*** GIVEN ENTRIES Section Begins ***
-- pv_equiv track=rewrite | github.com/meghanvoneill/CS5340 | program1/Entities/entities.py | interpret_feature_types
-- ===== SOURCE A (Python) =====
-- def interpret_feature_types(feature_types):
--
--     features = [0] * 6
--
--     for f in feature_types:
--         if f == 'WORD':
--             features[0] = 1
--         elif f == 'POS':
--             features[1] = 1
--         elif f == 'ABBR':
--             features[2] = 1
--         elif f == 'CAP':
--             features[3] = 1
--         elif f == 'WORDCON':
--             features[4] = 1
--         elif f == 'POSCON':
--             features[5] = 1
--
--     return features
-- ===== SOURCE B (Python) =====
-- LABELS = ['WORD', 'POS', 'ABBR', 'CAP', 'WORDCON', 'POSCON']
--
-- def interpret_feature_types(feature_types):
--     return [1 if name in feature_types else 0 for name in LABELS]
-- ===== Notes on version B (the rewrite author's own statement) =====
-- stated objective: idiomatic
-- what changed: Instead of one pass over the input dispatching through an if-elif chain that mutates a flag list, B iterates over the fixed ordered label list and emits 1/0 by membership in the input.
import Mathlib
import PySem

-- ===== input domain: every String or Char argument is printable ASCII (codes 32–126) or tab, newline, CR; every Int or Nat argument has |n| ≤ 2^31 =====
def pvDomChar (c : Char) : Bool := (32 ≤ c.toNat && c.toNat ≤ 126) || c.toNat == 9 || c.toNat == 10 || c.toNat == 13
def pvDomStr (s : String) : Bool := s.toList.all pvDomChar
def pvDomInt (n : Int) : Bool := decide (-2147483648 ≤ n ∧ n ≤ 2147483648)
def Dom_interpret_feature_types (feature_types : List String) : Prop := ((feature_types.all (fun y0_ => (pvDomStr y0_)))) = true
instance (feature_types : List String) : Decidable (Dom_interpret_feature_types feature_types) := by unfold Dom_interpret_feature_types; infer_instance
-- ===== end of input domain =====

-- ===== PORT A =====
-- A: one pass over the input, setting flags in a 6-slot list via an if-elif chain.
def interpret_feature_types (feature_types : List String) : List Int :=
  feature_types.foldl (fun features f =>
    if f = "WORD" then features.set 0 1
    else if f = "POS" then features.set 1 1
    else if f = "ABBR" then features.set 2 1
    else if f = "CAP" then features.set 3 1
    else if f = "WORDCON" then features.set 4 1
    else if f = "POSCON" then features.set 5 1
    else features) [0, 0, 0, 0, 0, 0]

-- ===== PORT B =====
-- B: iterate over the fixed label list, testing membership in the input (idiomatic decomposition).
def pvLabels : List String := ["WORD", "POS", "ABBR", "CAP", "WORDCON", "POSCON"]

def interpret_feature_types_alt (feature_types : List String) : List Int :=
  pvLabels.map (fun name => if name ∈ feature_types then 1 else 0)

-- ===== PRECONDITION & SPEC =====
def Spec_interpret_feature_types (feature_types : List String) (out : List Int) : Prop := out = interpret_feature_types_alt feature_types
instance (feature_types : List String) (out : List Int) : Decidable (Spec_interpret_feature_types feature_types out) := by unfold Spec_interpret_feature_types; infer_instance

-- ===== CLAIM (what is proved, stated in full; the proofs are below) =====
def Claim_equal_interpret_feature_types : Prop := ∀ (feature_types : List String), Dom_interpret_feature_types feature_types → Spec_interpret_feature_types feature_types (interpret_feature_types feature_types)

-- ===== LEMMAS AND PROOFS =====

-- Invariant of A's loop: starting from any 6-slot state, the fold ends with slot i
-- equal to 1 if label i occurs in the remaining input, else the starting value.
theorem interpret_feature_types_loop (fs : List String) (a b c d e g : Int) :
    fs.foldl (fun features f =>
      if f = "WORD" then features.set 0 1
      else if f = "POS" then features.set 1 1
      else if f = "ABBR" then features.set 2 1
      else if f = "CAP" then features.set 3 1
      else if f = "WORDCON" then features.set 4 1
      else if f = "POSCON" then features.set 5 1
      else features) [a, b, c, d, e, g] =
    [if "WORD" ∈ fs then 1 else a,
     if "POS" ∈ fs then 1 else b,
     if "ABBR" ∈ fs then 1 else c,
     if "CAP" ∈ fs then 1 else d,
     if "WORDCON" ∈ fs then 1 else e,
     if "POSCON" ∈ fs then 1 else g] := by
  induction fs generalizing a b c d e g with
  | nil => simp
  | cons f t ih =>
    simp only [List.foldl_cons]
    by_cases h1 : f = "WORD"
    · subst h1; rw [if_pos rfl]
      show List.foldl _ [1, b, c, d, e, g] t = _
      rw [ih]; simp
    by_cases h2 : f = "POS"
    · subst h2; rw [if_neg (by decide), if_pos rfl]
      show List.foldl _ [a, 1, c, d, e, g] t = _
      rw [ih]; simp
    by_cases h3 : f = "ABBR"
    · subst h3; rw [if_neg (by decide), if_neg (by decide), if_pos rfl]
      show List.foldl _ [a, b, 1, d, e, g] t = _
      rw [ih]; simp
    by_cases h4 : f = "CAP"
    · subst h4; rw [if_neg (by decide), if_neg (by decide), if_neg (by decide), if_pos rfl]
      show List.foldl _ [a, b, c, 1, e, g] t = _
      rw [ih]; simp
    by_cases h5 : f = "WORDCON"
    · subst h5; rw [if_neg (by decide), if_neg (by decide), if_neg (by decide), if_neg (by decide), if_pos rfl]
      show List.foldl _ [a, b, c, d, 1, g] t = _
      rw [ih]; simp
    by_cases h6 : f = "POSCON"
    · subst h6; rw [if_neg (by decide), if_neg (by decide), if_neg (by decide), if_neg (by decide), if_neg (by decide), if_pos rfl]
      show List.foldl _ [a, b, c, d, e, 1] t = _
      rw [ih]; simp
    · rw [if_neg h1, if_neg h2, if_neg h3, if_neg h4, if_neg h5, if_neg h6, ih]
      simp [List.mem_cons, Ne.symm h1, Ne.symm h2, Ne.symm h3, Ne.symm h4, Ne.symm h5, Ne.symm h6]

-- ===== VERDICT (by name: the statement is the Claim_ definition above) =====
theorem interpret_feature_types_spec : Claim_equal_interpret_feature_types := by
  intro fs _
  show _ = _
  rw [interpret_feature_types, interpret_feature_types_loop]
  simp [interpret_feature_types_alt, pvLabels]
*** GIVEN ENTRIES Section Ends ***
Reproduce exactly, and only, the part of the listing above that begins at the line with "theorem interpret_feature_types_loop (fs" and goes on through the line with "-- ===== VERDICT".

theorem interpret_feature_types_loop (fs : List String) (a b c d e g : Int) :
    fs.foldl (fun features f =>
      if f = "WORD" then features.set 0 1
      else if f = "POS" then features.set 1 1
      else if f = "ABBR" then features.set 2 1
      else if f = "CAP" then features.set 3 1
      else if f = "WORDCON" then features.set 4 1
      else if f = "POSCON" then features.set 5 1
      else features) [a, b, c, d, e, g] =
    [if "WORD" ∈ fs then 1 else a,
     if "POS" ∈ fs then 1 else b,
     if "ABBR" ∈ fs then 1 else c,
     if "CAP" ∈ fs then 1 else d,
     if "WORDCON" ∈ fs then 1 else e,
     if "POSCON" ∈ fs then 1 else g] := by
  induction fs generalizing a b c d e g with
  | nil => simp
  | cons f t ih =>
    simp only [List.foldl_cons]
    by_cases h1 : f = "WORD"
    · subst h1; rw [if_pos rfl]
      show List.foldl _ [1, b, c, d, e, g] t = _
      rw [ih]; simp
    by_cases h2 : f = "POS"
    · subst h2; rw [if_neg (by decide), if_pos rfl]
      show List.foldl _ [a, 1, c, d, e, g] t = _
      rw [ih]; simp
    by_cases h3 : f = "ABBR"
    · subst h3; rw [if_neg (by decide), if_neg (by decide), if_pos rfl]
      show List.foldl _ [a, b, 1, d, e, g] t = _
      rw [ih]; simp
    by_cases h4 : f = "CAP"
    · subst h4; rw [if_neg (by decide), if_neg (by decide), if_neg (by decide), if_pos rfl]
      show List.foldl _ [a, b, c, 1, e, g] t = _
      rw [ih]; simp
    by_cases h5 : f = "WORDCON"
    · subst h5; rw [if_neg (by decide), if_neg (by decide), if_neg (by decide), if_neg (by decide), if_pos rfl]
      show List.foldl _ [a, b, c, d, 1, g] t = _
      rw [ih]; simp
    by_cases h6 : f = "POSCON"
    · subst h6; rw [if_neg (by decide), if_neg (by decide), if_neg (by decide), if_neg (by decide), if_neg (by decide), if_pos rfl]
      show List.foldl _ [a, b, c, d, e, 1] t = _
      rw [ih]; simp
    · rw [if_neg h1, if_neg h2, if_neg h3, if_neg h4, if_neg h5, if_neg h6, ih]
      simp [List.mem_cons, Ne.symm h1, Ne.symm h2, Ne.symm h3, Ne.symm h4, Ne.symm h5, Ne.symm h6]

-- ===== VERDICT (by name: the statement is the Claim_ definition above) =====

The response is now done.